Fourier transform of the Cantor function

Since the excised intervals vary in their length while the remaining intervals are not, it seems easier to focus on the remaining intervals.

Let $I(n,k)$ for $n \geq 1$ and $0 \leq k \leq 2^n - 1$ be the remaining $2^n$ intervals after the $n$-th stage of the construction of the Cantor set. Then $|I(n, k)| = 3^{-n}$, and we can approximate $f$ by

$$f_n(x) = \int_{0}^{x} \left( (3/2)^n \sum_{k=0}^{2^n - 1} \chi_{I(n,k)}(t) \right) \, dt $$

To see this really approximates $f$, observe that $f_n$ increases only on $C(n) = \bigcup_{k=0}^{2^n-1}I(n,k)$ and on each subinterval $I(n,k)$, $f_n$ increases by exactly $2^{-n}$, as we can check:

$$ \int_{I(n,k)} (3/2)^n \chi_{I(n,k)}(t) \, dt = \frac{1}{2^n}.$$

Thus $f_n$ coincides exactly with the $n$-th intermediate function appearing in the construction of the Cantor-Lebesgue function $f$. Then $f_n \to f$ uniformly, and we have

$$ \begin{align*} \int f(t) \, e^{-ixt} \, dt &= \lim_{n\to\infty} \int f_n(t) \, e^{-ixt} \, dt \\ &= \lim_{n\to\infty} \left( \left[ -\frac{1}{ix} f_n(t) e^{-ixt} \right]_{0}^{1} + \frac{1}{ix} \int f_n'(t) \, e^{-ixt} \, dt \right) \\ &= -\frac{e^{-ix}}{ix} + \frac{1}{ix} \lim_{n\to\infty} \int f_n'(t) \, e^{-ixt} \, dt \\ &= -\frac{e^{-ix}}{ix} + \frac{1}{ix} \left(\frac{3}{2}\right)^n \lim_{n\to\infty} \sum_{k=0}^{2^n - 1} \int_{I(n,k)} e^{-ixt} \, dt \end{align*}$$

Now, direct calculation shows that

$$\int_{a}^{a+\beta h} e^{-ixt} \, dt + \int_{a+(1-\beta)h}^{a+ h} e^{-ixt} \, dt = 2 \cos\left(\frac{1-\beta}{2} hx\right)\frac{\sin(\frac{\beta}{2}hx)}{\sin(\frac{1}{2}hx)} \int_{a}^{a+h} e^{-ikt} \, dt. $$

Thus plugging $h = 3^{-n}$ and $\beta = \frac{1}{3}$, we have

$$\int_{I(n+1,2k)} e^{-ixt} \, dt + \int_{I(n+1,2k+1)} e^{-ixt} \, dt = 2 \cos\left(\frac{x}{3^{n+1}}\right)\frac{\sin\left(\frac{x}{2\cdot 3^{n+1}}\right)}{\sin\left(\frac{x}{2\cdot 3^{n}}\right)} \int_{I(n,k)} e^{-ikt} \, dt. $$

Inductively applying this relation allows us to calculate the limit above, which I leave because I have to go out.

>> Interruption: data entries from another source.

-- pv_equiv track=rewrite | github.com/wheydant/Complete-DSA-In-Java | KunalKushwaha/Assignments/Tree/TreeOfCoPrimes.py | getCoprimes
-- ===== SOURCE A (Python) =====
-- from collections import defaultdict
-- import math
-- from typing import List
--
-- def getCoprimes(nums: List[int], edges: List[List[int]]) -> List[int]:
--     n = len(nums)
--
--     tree = defaultdict(list)
--     for u, v in edges:
--         tree[u].append(v)
--         tree[v].append(u)
--
--     # Precompute coprimes
--     coprime_map = {}
--     for i in range(1, 51):
--         coprime_map[i] = []
--         for j in range(1, 51):
--             if math.gcd(i, j) == 1:
--                 coprime_map[i].append(j)
--
--     res = [-1]*n
--     #Stores ancestor as we go down value -> node, depth
--     ancestor_map = {}
--
--     def dfs(node, parent, depth):
--         val = nums[node]
--
--         best_depth = -1
--         best_node = -1
--         for c in coprime_map[val]:
--             if c in ancestor_map:
--                 anc_node, anc_depth = ancestor_map[c]
--                 if anc_depth > best_depth:
--                     best_depth = anc_depth
--                     best_node = anc_node
--
--         res[node] = best_node
--
--         # save current state -- Importand as coming back from 3 to 4 we need to store anc till 1 and remove 3
--         prev = ancestor_map.get(val)
--         ancestor_map[val] = (node, depth)
--
--         #DFS
--         for nei in tree[node]:
--             if nei != parent:
--                 dfs(nei, node, depth + 1)
--
--         if prev:
--             ancestor_map[val] = prev
--         else:
--             #Handles Root
--             del ancestor_map[val]
--
--     dfs(0, -1, 0)
--     return res
-- ===== SOURCE B (Python) =====
-- import math
-- from collections import defaultdict
--
--
-- def getCoprimes(nums, edges):
--     n = len(nums)
--
--     adj = defaultdict(list)
--     for u, v in edges:
--         adj[u].append(v)
--         adj[v].append(u)
--
--     res = [-1] * n
--
--     # Walk the tree carrying an immutable linked chain of ancestors
--     # (nearest first); the answer for a node is the first coprime
--     # ancestor on the chain.  No coprime table, no per-value map,
--     # no save/restore.
--     def walk(node, parent, path):
--         val = nums[node]
--         ans = -1
--         p = path
--         while p is not None:
--             anc, p = p
--             if math.gcd(val, nums[anc]) == 1:
--                 ans = anc
--                 break
--         res[node] = ans
--         child_path = (node, path)
--         for nei in adj[node]:
--             if nei != parent:
--                 walk(nei, node, child_path)
--
--     walk(0, -1, None)
--     return res
-- ===== Notes on version B (the rewrite author's own statement) =====
-- stated objective: simpler
-- what changed: Replaces the precomputed 1..50 coprime table and the mutable value->(node,depth) ancestor map with save/restore by a plain DFS that carries an immutable linked chain of ancestors and answers each node by scanning the chain nearest-first for the first gcd==1 ancestor.
-- outside the precondition, e.g. on getCoprimes([1], [[0, 0]]): A returns [0], B returns [0]; on getCoprimes([7, 5], [[0, -1]]): A returns [-1, -1], B returns [-1, -1]
import Mathlib
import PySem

Let $\mu$ be the standard Cantor measure on the interval $(-1, 1)$. If we set $\mu(x)=\mu((-\infty, x))$, considering the self-similarity of $\mu$ on the first level, we easily obtain $$ \mu(x)=\frac{1}{2}\Big(\mu(3x+2)+\mu(3x-2)\Big). $$ Hence $$(\mathcal F\mu)(3t)=\int \exp(3itx)\,d\mu(x) =\frac{1}{2}\left(\int\exp(3itx)\,d\mu(3x+2)+\int\exp(3itx)\,d\mu(3x-2)\right) =\frac{1}{2}\left(\int\exp(it(y-2))\,d\mu(y) +\int\exp(it(y+2))\,d\mu(y)\right) =\frac{1}{2}\Big(\exp(-2it)+\exp(2it)\Big)\times\int\exp(ity)\,d\mu(y) =\cos 2t\cdot(\mathcal F\mu)(t)$$ and $$ (\mathcal F\mu)(t) =\cos\frac{2t}{3}\times(\mathcal F\mu)\left(\frac{t}{3}\right) =\cos\frac{2t}{3}\cdot\cos\frac{2t}{9}\times(\mathcal F\mu)\left(\frac{t}{9}\right)=\dots =\prod_{n=1}^\infty \cos\frac{2t}{3^n}, $$ because the function $\mathcal F\mu$ is continuous at the origin and $(\mathcal F\mu)(0)=1$.